Meski begitu, Yuuji tidak merasa khawatir. Baginya, ayah pasti akan menang. Ia yakin sang raja akan pulang dengan senyuman yang sama seperti saat berangkat. Dan ketika hari itu tiba, seluruh kerajaan akan menyambutnya dengan sorak sorai dan kebanggaan.

"Sudah hampir sebulan perang berlangsung, dan belum ada kabar dari yang mulia." Salah satu pelayan Yuuji, Junpei- membawakan kotak obat ke arah Yuuji yang dengan telaten tengah membalut luka salah satu prajurit yang bertugas di perbatasan.

"Tidak apa-apa, Junpei. Ayah hanya belum sempat menulis surat." Senyum ramah itu terus terpasang di wajah polosnya.

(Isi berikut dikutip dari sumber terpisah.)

-- pv_equiv track=rewrite | github.com/zbalkan/arya | src/ast_observer.py | helper_rotate_ptrs
-- ===== SOURCE A (Python) =====
-- from typing import Any, Optional
--
-- def helper_rotate_ptrs(offsets : Any) -> list:
--     type(offsets)
--
--     offset_vars = [offset[0] for offset in offsets]
--     offset_vars = offset_vars[1:] + offset_vars[:1]
--     offsets_to_ret = []
--     for index, offset in enumerate(offsets):
--         offsets_to_ret.append((offset_vars[index],) + offset[1:4])
--
--     return offsets_to_ret
-- ===== SOURCE B (Python) =====
-- def helper_rotate_ptrs(offsets):
--     # Single streaming pass over an iterator: remember the head's first
--     # component, emit each tuple's record as soon as its successor is seen,
--     # and close the cycle with the saved head value. No rotated list, no
--     # index arithmetic.
--     it = iter(offsets)
--     try:
--         first = next(it)
--     except StopIteration:
--         return []
--     result = []
--     prev = first
--     for cur in it:
--         result.append((cur[0],) + prev[1:4])
--         prev = cur
--     result.append((first[0],) + prev[1:4])
--     return result
-- ===== Notes on version B (the rewrite author's own statement) =====
-- stated objective: alternative
-- what changed: Instead of A's two staged passes (extract all first components, rotate that scalar list, then an enumerate loop doing indexed lookups), B makes one streaming pass over an iterator, threading the previous tuple and the saved head's first component: each record is emitted when its successor is seen and the cycle is closed at the end; no auxiliary list and no indexing at all.
import Mathlib
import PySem

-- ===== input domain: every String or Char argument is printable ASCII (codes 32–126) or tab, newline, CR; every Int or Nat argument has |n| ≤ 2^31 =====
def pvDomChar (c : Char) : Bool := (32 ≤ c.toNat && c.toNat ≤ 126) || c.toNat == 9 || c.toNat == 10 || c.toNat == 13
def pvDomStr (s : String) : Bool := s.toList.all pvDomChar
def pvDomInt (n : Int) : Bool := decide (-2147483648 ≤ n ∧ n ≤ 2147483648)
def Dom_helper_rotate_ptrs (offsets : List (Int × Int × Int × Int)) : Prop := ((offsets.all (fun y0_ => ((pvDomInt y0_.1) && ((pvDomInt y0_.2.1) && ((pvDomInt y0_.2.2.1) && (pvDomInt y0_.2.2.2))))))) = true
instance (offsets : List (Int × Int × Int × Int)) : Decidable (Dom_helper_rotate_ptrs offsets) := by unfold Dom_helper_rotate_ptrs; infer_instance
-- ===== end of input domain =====

-- B replaces A's staged extract-rotate-then-index passes by one streaming pass threading prev and the saved head value (alternative decomposition; return value proved equal).
-- ===== PORT A =====
-- A: extract first components, rotate that list by one, then append (rotated[index],) + offset[1:4] per enumerate step.
def helper_rotate_ptrs (offsets : List (Int × Int × Int × Int)) : List (Int × Int × Int × Int) :=
  let offset_vars := offsets.map (fun offset => offset.1)
  let offset_vars := PySem.List.slice offset_vars (some 1) none ++ PySem.List.slice offset_vars none (some 1)
  let offsets_to_ret : List (Int × Int × Int × Int) := []
  let offsets_to_ret := (PySem.List.enumerate offsets 0).foldl
    (fun acc p =>
      -- offset_vars[index]: the enumerate counter, always in range (same length), so pyGetD is exact
      acc ++ [(PySem.List.pyGetD offset_vars p.1 0, p.2.2.1, p.2.2.2.1, p.2.2.2.2)]) offsets_to_ret
  offsets_to_ret

-- ===== PORT B =====
-- B: one streaming pass; the for-loop over the remaining iterator threads (result, prev) as a fold,
-- and the trailing append closes the cycle with the saved head's first component.
def helper_rotate_ptrs_alt (offsets : List (Int × Int × Int × Int)) : List (Int × Int × Int × Int) :=
  match offsets with
  | [] => []                         -- next(it) raised StopIteration
  | first :: rest =>
    let st := rest.foldl
      (fun (st : List (Int × Int × Int × Int) × (Int × Int × Int × Int)) cur =>
        (st.1 ++ [(cur.1, st.2.2.1, st.2.2.2.1, st.2.2.2.2)], cur)) ([], first)
    st.1 ++ [(first.1, st.2.2.1, st.2.2.2.1, st.2.2.2.2)]

-- ===== PRECONDITION & SPEC =====
def Spec_helper_rotate_ptrs (offsets : List (Int × Int × Int × Int)) (out : List (Int × Int × Int × Int)) : Prop := out = helper_rotate_ptrs_alt offsets
instance (offsets : List (Int × Int × Int × Int)) (out : List (Int × Int × Int × Int)) : Decidable (Spec_helper_rotate_ptrs offsets out) := by unfold Spec_helper_rotate_ptrs; infer_instance

-- ===== CLAIM (what is proved, stated in full; the proofs are below) =====
def Claim_equal_helper_rotate_ptrs : Prop := ∀ (offsets : List (Int × Int × Int × Int)), Dom_helper_rotate_ptrs offsets → Spec_helper_rotate_ptrs offsets (helper_rotate_ptrs offsets)

-- ===== LEMMAS AND PROOFS =====

-- proof-only recursive view of B's loop
def rotGo (firstv : Int) (prev : Int × Int × Int × Int) (rest : List (Int × Int × Int × Int)) :
    List (Int × Int × Int × Int) :=
  match rest with
  | [] => [(firstv, prev.2.1, prev.2.2.1, prev.2.2.2)]
  | cur :: rs => (cur.1, prev.2.1, prev.2.2.1, prev.2.2.2) :: rotGo firstv cur rs

theorem loop_eq_rotGo (firstv : Int) :
    ∀ (rest : List (Int × Int × Int × Int)) (acc : List (Int × Int × Int × Int))
      (prev : Int × Int × Int × Int),
      (let st := rest.foldl
        (fun (st : List (Int × Int × Int × Int) × (Int × Int × Int × Int)) cur =>
          (st.1 ++ [(cur.1, st.2.2.1, st.2.2.2.1, st.2.2.2.2)], cur)) (acc, prev)
       st.1 ++ [(firstv, st.2.2.1, st.2.2.2.1, st.2.2.2.2)])
      = acc ++ rotGo firstv prev rest := by
  intro rest
  induction rest with
  | nil => intro acc prev; simp [rotGo]
  | cons cur rs ih =>
    intro acc prev
    simp only [List.foldl_cons]
    rw [ih]
    simp [rotGo]

theorem rotGo_eq_zipWith (firstv : Int) :
    ∀ (rest : List (Int × Int × Int × Int)) (prev : Int × Int × Int × Int),
      rotGo firstv prev rest =
        List.zipWith (fun t v => ((v : Int), t.2.1, t.2.2.1, t.2.2.2))
          (prev :: rest) (rest.map Prod.fst ++ [firstv]) := by
  intro rest
  induction rest with
  | nil => intro prev; simp [rotGo]
  | cons cur rs ih => intro prev; simp [rotGo, ih cur]

theorem ports_agree (offsets : List (Int × Int × Int × Int)) :
    helper_rotate_ptrs offsets = helper_rotate_ptrs_alt offsets := by
  rcases offsets with _ | ⟨x, xs⟩
  · decide
  · simp only [helper_rotate_ptrs, helper_rotate_ptrs_alt,
      PySem.List.foldl_append_singleton_eq_map, List.nil_append]
    rw [loop_eq_rotGo x.1 xs [] x, List.nil_append, rotGo_eq_zipWith]
    have hrot : PySem.List.slice ((x :: xs).map (fun offset => offset.1)) (some 1) none ++
        PySem.List.slice ((x :: xs).map (fun offset => offset.1)) none (some 1)
        = xs.map Prod.fst ++ [x.1] := by
      rw [PySem.List.slice_from_one,
        show ((1:Int)) = ((1:Nat):Int) from rfl, PySem.List.slice_to_natCast]
      simp
    rw [hrot]
    apply List.ext_getElem
    · simp
    · intro i h1 h2
      have hi : i < (x :: xs).length := by simpa using h1
      simp only [List.getElem_map, PySem.List.getElem_enumerate, List.getElem_zipWith]
      have hidx : ((0:Int) + i) = ((i : Nat) : Int) := by ring
      rw [hidx, PySem.List.pyGetD_natCast]
      have hlen : i < (xs.map Prod.fst ++ [x.1]).length := by simpa using hi
      rw [List.getD_eq_getElem _ _ (by simpa using hlen)]

-- ===== VERDICT (by name: the statement is the Claim_ definition above) =====
theorem helper_rotate_ptrs_spec : Claim_equal_helper_rotate_ptrs := by
  intro offsets _
  unfold Spec_helper_rotate_ptrs
  exact ports_agree offsets
-- pv_equiv track=rewrite | github.com/aiAndersen/marketing-content-portal | scripts/fix_tag_format.py | clean_pg_array_tags
-- ===== SOURCE A (Python) =====
-- def clean_pg_array_tags(value: str) -> str:
--     """Convert PostgreSQL array literal to clean comma-separated string.
--
--     {counselors, "career exploration", eBook} -> counselors, career exploration, eBook
--     {} -> None
--     """
--     if not value or value.strip() == '{}':
--         return None
--
--     # Remove outer braces
--     inner = value.strip()
--     if inner.startswith('{') and inner.endswith('}'):
--         inner = inner[1:-1]
--
--     # Parse the comma-separated values, respecting quoted strings
--     tags = []
--     current = ''
--     in_quotes = False
--
--     for char in inner:
--         if char == '"':
--             in_quotes = not in_quotes
--         elif char == ',' and not in_quotes:
--             tag = current.strip().strip('"').strip()
--             if tag:
--                 tags.append(tag)
--             current = ''
--         else:
--             current += char
--
--     # Don't forget the last tag
--     tag = current.strip().strip('"').strip()
--     if tag:
--         tags.append(tag)
--
--     if not tags:
--         return None
--
--     return ', '.join(tags)
-- ===== SOURCE B (Python) =====
-- def clean_pg_array_tags(value: str) -> str:
--     """Split on the double-quote character to separate quoted/unquoted segments,
--     then split only the unquoted segments on commas (no char-by-char state machine)."""
--     if not value or value.strip() == '{}':
--         return None
--     inner = value.strip()
--     if inner.startswith('{') and inner.endswith('}'):
--         inner = inner[1:-1]
--     fields = ['']
--     for i, seg in enumerate(inner.split('"')):
--         if i % 2 == 0:
--             pieces = seg.split(',')
--             fields[-1] += pieces[0]
--             fields.extend(pieces[1:])
--         else:
--             fields[-1] += seg
--     tags = [t for t in (f.strip() for f in fields) if t]
--     return ', '.join(tags) if tags else None
-- ===== Notes on version B (the rewrite author's own statement) =====
-- stated objective: faster
-- what changed: Replaced the char-by-char in_quotes state machine by splitting the inner text on the double-quote character into alternating unquoted/quoted segments and comma-splitting only the unquoted segments, grafting the pieces into fields.
import Mathlib
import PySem
-- pv_equiv track=rewrite | github.com/golosegor/pyspark-recursive-utils | nestedfunctions/functions/whitelist.py | __replace_elements_with_root
-- ===== SOURCE A (Python) =====
-- from typing import List, Set
--
-- def __replace_elements_with_root(fields: List[str], root: str) -> List[str]:
--     res = []
--     root_added = False
--     for f in fields:
--         if root in f:
--             if not root_added:
--                 root_added = True
--                 res.append(root)
--         else:
--             res.append(f)
--     return res
-- ===== SOURCE B (Python) =====
-- def __replace_elements_with_root(fields, root):
--     i = next((j for j, f in enumerate(fields) if root in f), None)
--     if i is None:
--         return list(fields)
--     return fields[:i] + [root] + [f for f in fields[i + 1:] if root not in f]
-- ===== Notes on version B (the rewrite author's own statement) =====
-- stated objective: alternative
-- what changed: Replaces A's boolean-flag single pass with a locate-then-build decomposition: find the index of the first field containing root, then concatenate the untouched prefix, the root, and the filtered suffix.
import Mathlib
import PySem

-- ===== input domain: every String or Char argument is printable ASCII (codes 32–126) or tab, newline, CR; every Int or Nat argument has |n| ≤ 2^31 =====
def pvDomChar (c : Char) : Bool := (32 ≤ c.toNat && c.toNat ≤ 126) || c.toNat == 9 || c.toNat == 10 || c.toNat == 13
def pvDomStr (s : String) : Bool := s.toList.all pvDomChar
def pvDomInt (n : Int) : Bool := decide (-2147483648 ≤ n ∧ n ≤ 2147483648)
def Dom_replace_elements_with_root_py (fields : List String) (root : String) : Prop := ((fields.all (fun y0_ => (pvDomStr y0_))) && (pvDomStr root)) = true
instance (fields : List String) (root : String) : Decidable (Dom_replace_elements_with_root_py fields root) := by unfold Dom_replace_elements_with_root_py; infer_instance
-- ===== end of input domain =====

-- B replaces A's boolean-flag single pass with a locate-then-build decomposition (find first
-- match, then prefix ++ [root] ++ filtered suffix); objective: alternative, same cost.


-- ===== PORT A =====
-- literal transliteration of A: one fold carrying (res, root_added)
def replace_elements_with_root_py (fields : List String) (root : String) : List String :=
  (fields.foldl
    (fun (st : List String × Bool) f =>
      if PySem.Str.isIn root f then
        if !st.2 then (st.1 ++ [root], true) else st
      else (st.1 ++ [f], st.2))
    ([], false)).1

-- ===== PORT B =====
-- literal transliteration of B: locate first match, then prefix ++ [root] ++ filtered suffix
def replace_elements_with_root_py_alt (fields : List String) (root : String) : List String :=
  match fields.findIdx? (fun f => PySem.Str.isIn root f) with
  | none => fields
  | some i => fields.take i ++ [root] ++ (fields.drop (i + 1)).filter (fun f => !PySem.Str.isIn root f)

-- ===== PRECONDITION & SPEC =====
def Spec_replace_elements_with_root_py (fields : List String) (root : String) (out : List String) : Prop := out = replace_elements_with_root_py_alt fields root
instance (fields : List String) (root : String) (out : List String) : Decidable (Spec_replace_elements_with_root_py fields root out) := by unfold Spec_replace_elements_with_root_py; infer_instance

-- ===== CLAIM (what is proved, stated in full; the proofs are below) =====
def Claim_equal_replace_elements_with_root_py : Prop := ∀ (fields : List String) (root : String), Dom_replace_elements_with_root_py fields root → Spec_replace_elements_with_root_py fields root (replace_elements_with_root_py fields root)

-- ===== LEMMAS AND PROOFS =====

-- once root_added is true, A's fold just filters the remaining fields
theorem pvA_fold_true (root : String) (fields : List String) (res : List String) :
    (fields.foldl
      (fun (st : List String × Bool) f =>
        if PySem.Str.isIn root f then
          if !st.2 then (st.1 ++ [root], true) else st
        else (st.1 ++ [f], st.2))
      (res, true)).1 = res ++ fields.filter (fun f => !PySem.Str.isIn root f) := by
  induction fields generalizing res with
  | nil => simp
  | cons f rest ih =>
    by_cases h : PySem.Str.isIn root f = true <;>
      simp only [List.foldl_cons, h, Bool.not_true, Bool.not_false, Bool.false_eq_true,
        if_false, if_true, ih, List.filter_cons, List.nil_append, List.append_assoc,
        List.cons_append]

-- with root_added still false, A's fold appends B's result
theorem pvA_fold_false (root : String) (fields : List String) (res : List String) :
    (fields.foldl
      (fun (st : List String × Bool) f =>
        if PySem.Str.isIn root f then
          if !st.2 then (st.1 ++ [root], true) else st
        else (st.1 ++ [f], st.2))
      (res, false)).1 = res ++ replace_elements_with_root_py_alt fields root := by
  induction fields generalizing res with
  | nil => simp [replace_elements_with_root_py_alt]
  | cons f rest ih =>
    by_cases h : PySem.Str.isIn root f = true
    · simp only [List.foldl_cons, h, if_true, Bool.not_false, pvA_fold_true,
        replace_elements_with_root_py_alt, List.findIdx?_cons]
      simp
    · simp only [List.foldl_cons, h, Bool.false_eq_true, if_false, ih]
      unfold replace_elements_with_root_py_alt
      rw [List.findIdx?_cons]
      simp only [h, Bool.false_eq_true, if_false]
      cases hfi : rest.findIdx? (fun g => PySem.Str.isIn root g) with
      | none => simp
      | some i => simp

-- ===== VERDICT (by name: the statement is the Claim_ definition above) =====
theorem replace_elements_with_root_py_spec : Claim_equal_replace_elements_with_root_py := by
  intro fields root _
  unfold Spec_replace_elements_with_root_py replace_elements_with_root_py
  simpa using pvA_fold_false root fields []
theorem pv_mism_nonneg (zs : List (Char × Char)) :
    0 ≤ (zs.map (fun p => if p.1 ≠ p.2 then (1 : Int) else 0)).sum := by
  induction zs with
  | nil => simp
  | cons a t ih => simp only [List.map_cons, List.sum_cons]; split <;> omega

theorem pv_hamLoop_iff (zs : List (Char × Char)) : ∀ d : Int, 0 ≤ d → d ≤ 1 →
    (pvHamLoopA 1 d zs ≠ 0 ↔ d + (zs.map (fun p => if p.1 ≠ p.2 then (1 : Int) else 0)).sum ≤ 1) := by
  induction zs with
  | nil => intro d h0 h1; simp [pvHamLoopA]; omega
  | cons a t ih =>
    intro d h0 h1
    have hnn := pv_mism_nonneg t
    simp only [pvHamLoopA, List.map_cons, List.sum_cons]
    by_cases hne : a.1 ≠ a.2
    · simp only [if_pos hne]
      by_cases hgt : d + 1 > 1
      · rw [if_pos hgt]; constructor
        · intro h; exact absurd rfl h
        · intro h; omega
      · rw [if_neg hgt, ih (d+1) (by omega) (by omega)]; omega
    · simp only [if_neg hne]
      rw [ih d h0 h1]; omega

theorem pv_ham_iff (s t : String) :
    (is_below_hamming_threshold s t 1 ≠ 0) ↔ pvMismatches s t ≤ 1 := by
  have := pv_hamLoop_iff (s.toList.zip t.toList) 0 le_rfl (by omega)
  simpa [is_below_hamming_threshold, pvMismatches] using this

theorem pv_firstTgt_bounds (less : String) (lc : Int) :
    ∀ (xs : List (String × Int)) (r j : Int), pvFirstTgt less lc r xs = some j →
      r ≤ j ∧ j < r + xs.length := by
  intro xs
  induction xs with
  | nil => intro r j h; simp [pvFirstTgt] at h
  | cons p rest ih =>
    intro r j h
    simp only [pvFirstTgt] at h
    split at h
    · cases h; simp only [List.length_cons]; push_cast; omega
    · have := ih (r+1) j h
      simp only [List.length_cons]
      push_cast
      push_cast at this
      omega

theorem pv_firstTgt_append_some (less : String) (lc : Int) :
    ∀ (xs ys : List (String × Int)) (r j : Int), pvFirstTgt less lc r xs = some j →
      pvFirstTgt less lc r (xs ++ ys) = some j := by
  intro xs
  induction xs with
  | nil => intro ys r j h; simp [pvFirstTgt] at h
  | cons p rest ih =>
    intro ys r j h
    rw [List.cons_append]
    simp only [pvFirstTgt] at h ⊢
    split at h
    · rw [if_pos ‹_›]; exact h
    · rw [if_neg ‹_›]; exact ih ys (r+1) j h

theorem pv_firstTgt_append_none (less : String) (lc : Int) :
    ∀ (xs ys : List (String × Int)) (r : Int), pvFirstTgt less lc r xs = none →
      pvFirstTgt less lc r (xs ++ ys) = pvFirstTgt less lc (r + xs.length) ys := by
  intro xs
  induction xs with
  | nil => intro ys r _; simp
  | cons p rest ih =>
    intro ys r h
    rw [List.cons_append]
    simp only [pvFirstTgt] at h ⊢
    split at h
    · exact absurd h (by simp)
    · rw [if_neg ‹_›, ih ys (r+1) h]
      congr 1
      simp only [List.length_cons]
      push_cast
      ring

theorem pv_key_inj {ν : Type} {l : List (String × ν)} (hn : (l.map Prod.fst).Nodup)
    {a b : String × ν} (ha : a ∈ l) (hb : b ∈ l) (h : a.1 = b.1) : a = b := by
  exact List.inj_on_of_nodup_map hn ha hb h

theorem pv_firstTgt_at (descP done ds' : List (String × Int)) (raw : String) (c : Int)
    (hd : descP = done ++ (raw, c) :: ds') (a : String × Int)
    (hnot : ¬ ∃ j, pvFirstTgt a.1 a.2 0 descP = some j ∧ j < (done.length : Int)) :
    pvFirstTgt a.1 a.2 0 descP
      = if a.2 ≤ PySem.Int.floordiv c 10 ∧ pvMismatches a.1 raw ≤ 1 then some (done.length : Int)
        else pvFirstTgt a.1 a.2 ((done.length : Int) + 1) ds' := by
  have hnone : pvFirstTgt a.1 a.2 0 done = none := by
    cases hfd : pvFirstTgt a.1 a.2 0 done with
    | none => rfl
    | some j =>
      exfalso
      have hb := pv_firstTgt_bounds a.1 a.2 done 0 j hfd
      exact hnot ⟨j, hd ▸ pv_firstTgt_append_some a.1 a.2 done ((raw, c) :: ds') 0 j hfd, by omega⟩
  rw [hd, pv_firstTgt_append_none a.1 a.2 done ((raw, c) :: ds') 0 hnone]
  simp only [pvFirstTgt, zero_add]

theorem pv_innerA_items (descP done ds' : List (String × Int)) (raw : String) (c : Int)
    (hd : descP = done ++ (raw, c) :: ds') :
    ∀ (as : List (String × Int)) (m : PySem.Dict String String),
      as.Pairwise (fun a b => a.2 ≤ b.2) →
      (as.map Prod.fst).Nodup →
      (∀ a ∈ as, m.contains a.1 = true ↔
        ∃ j, pvFirstTgt a.1 a.2 0 descP = some j ∧ j < (done.length : Int)) →
      (pvInnerA raw (PySem.Int.floordiv c 10) m as).items
        = m.items ++ (as.filter
            (fun a => pvFirstTgt a.1 a.2 0 descP = some (done.length : Int))).map
            (fun a => (a.1, raw)) := by
  intro as
  induction as with
  | nil => intro m _ _ _; simp [pvInnerA]
  | cons a rest ih =>
    intro m hpair hnod hc
    have hpair' := (List.pairwise_cons.mp hpair).2
    have hale := (List.pairwise_cons.mp hpair).1
    simp only [List.map_cons, List.nodup_cons] at hnod
    have hca := hc a (List.mem_cons_self)
    simp only [pvInnerA]
    by_cases hmem : m.contains a.1 = true
    · -- a already mapped: its first target is < done.length, so ≠ done.length
      rw [if_pos hmem]
      obtain ⟨j, hj, hjlt⟩ := hca.mp hmem
      have hne : ¬ (pvFirstTgt a.1 a.2 0 descP = some (done.length : Int)) := by
        rw [hj]; intro h; cases h; omega
      rw [List.filter_cons_of_neg (by simpa using hne)]
      exact ih m hpair' hnod.2 (fun b hb => hc b (List.mem_cons_of_mem _ hb))
    · rw [if_neg hmem]
      have hnotex : ¬ ∃ j, pvFirstTgt a.1 a.2 0 descP = some j ∧ j < (done.length : Int) := by
        intro hx; exact hmem (hca.mpr hx)
      have hat := pv_firstTgt_at descP done ds' raw c hd a hnotex
      by_cases hcnt : a.2 ≤ PySem.Int.floordiv c 10
      · rw [if_pos hcnt]
        by_cases hham : is_below_hamming_threshold a.1 raw 1 ≠ 0
        · rw [if_pos hham]
          have hq : pvFirstTgt a.1 a.2 0 descP = some (done.length : Int) := by
            rw [hat, if_pos ⟨hcnt, (pv_ham_iff a.1 raw).mp hham⟩]
          rw [List.filter_cons_of_pos (by simpa using hq)]
          have hmem' : (m.insert a.1 raw).contains a.1 = true :=
            PySem.Dict.contains_insert_self m a.1 raw
          rw [ih (m.insert a.1 raw) hpair' hnod.2 ?hc']
          · rw [PySem.Dict.items_insert_of_not_contains m raw (by simpa using hmem)]
            simp [List.map_cons]
          case hc' =>
            intro b hb
            rw [PySem.Dict.contains_insert]
            have hbne : (b.1 == a.1) = false := by
              simp only [beq_eq_false_iff_ne, ne_eq]
              intro hbeq
              exact hnod.1 (hbeq ▸ List.mem_map_of_mem hb)
            rw [hbne, Bool.false_or]
            exact hc b (List.mem_cons_of_mem _ hb)
        · rw [if_neg hham]
          have hq : ¬ (pvFirstTgt a.1 a.2 0 descP = some (done.length : Int)) := by
            rw [hat, if_neg (by
              intro ⟨_, h2⟩
              exact hham ((pv_ham_iff a.1 raw).mpr h2))]
            intro h
            have := pv_firstTgt_bounds a.1 a.2 ds' ((done.length : Int) + 1) _ h
            omega
          rw [List.filter_cons_of_neg (by simpa using hq)]
          exact ih m hpair' hnod.2 (fun b hb => hc b (List.mem_cons_of_mem _ hb))
      · -- break: nothing below the count bound remains (asc is sorted by count)
        rw [if_neg hcnt]
        have hnil : (List.filter
            (fun a => decide (pvFirstTgt a.1 a.2 0 descP = some (done.length : Int)))
            (a :: rest)) = [] := by
          rw [List.filter_eq_nil_iff]
          intro b hb
          simp only [decide_eq_true_eq]
          have hble : ¬ b.2 ≤ PySem.Int.floordiv c 10 := by
            rcases List.mem_cons.mp hb with rfl | hbr
            · exact hcnt
            · have := hale b hbr; intro hle; exact hcnt (by omega)
          -- b's first target cannot be done.length: the count condition fails there
          intro hbq
          rcases Classical.em (∃ j, pvFirstTgt b.1 b.2 0 descP = some j ∧ j < (done.length : Int)) with hex | hnex
          · obtain ⟨j, hj, hjlt⟩ := hex; rw [hj] at hbq; cases hbq; omega
          · have hbat := pv_firstTgt_at descP done ds' raw c hd b hnex
            rw [hbat, if_neg (fun hx => hble hx.1)] at hbq
            have := pv_firstTgt_bounds b.1 b.2 ds' ((done.length : Int) + 1) _ hbq
            omega
        rw [hnil]
        simp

"Aku khawatir... Yuuji-sama.."

Yuuji tidak langsung menjawab. Masih sibuk berkutat dengan perban dan obat-obatan. Begitu dia selesai, dia langsung menoleh ke Junpei dan tersenyum.

"Jangan khawatir, Junpei. Ayah pasti menang."


 

 

.
.
.

 

Klang !

"Ha…?"

Suara derak borgol di pergelangan tangan terdengar nyaring. Yuuji membeku sepersekian detik, masih mencerna apa yang sebenarnya terjadi.

Semuanya berlangsung begitu cepat. Sekelompok prajurit tak dikenal tiba-tiba menerobos istana, mengobrak-abrik setiap ruangan. Mereka tidak mencari harta ataupun dokumen. Mereka hanya mencari satu hal—

Dirinya.

Beberapa pelayan dan pengawal terluka saat mencoba menghalangi. Melihat itu, Yuuji yang geram langsung menghampiri mereka. Namun belum sempat berbuat banyak, tubuhnya sudah dilumpuhkan. Dalam sekejap, borgol terpasang di kedua tangannya.

"Apa…? Apa maksudnya ini…?" Yuuji masih berusaha memahami keadaan.

Prajurit itu hanya terkekeh pelan melihat wajahnya yang kebingungan.

"Nak, kujelaskan sekali lagi. Jin Itadori sudah kalah. Sekarang dia menjadi tahanan perang."

Yuuji mencoba menarik napas saat mendengarkan—namun gagal. Setiap tarikan terasa menyakitkan, menekan dada hingga sesak.

“Jadi…?” suaranya tertahan di sisa konsistensi. "Apa yang kalian inginkan dariku? Menjadikanku budak? Raja kalian yang diperintahkan kalian menangkapku?"

Prajurit itu sempat terpana melihat keteguhan sang pangeran. Apalagi setelah kabar kekalahan ayahnya, sorot matanya belum goyah.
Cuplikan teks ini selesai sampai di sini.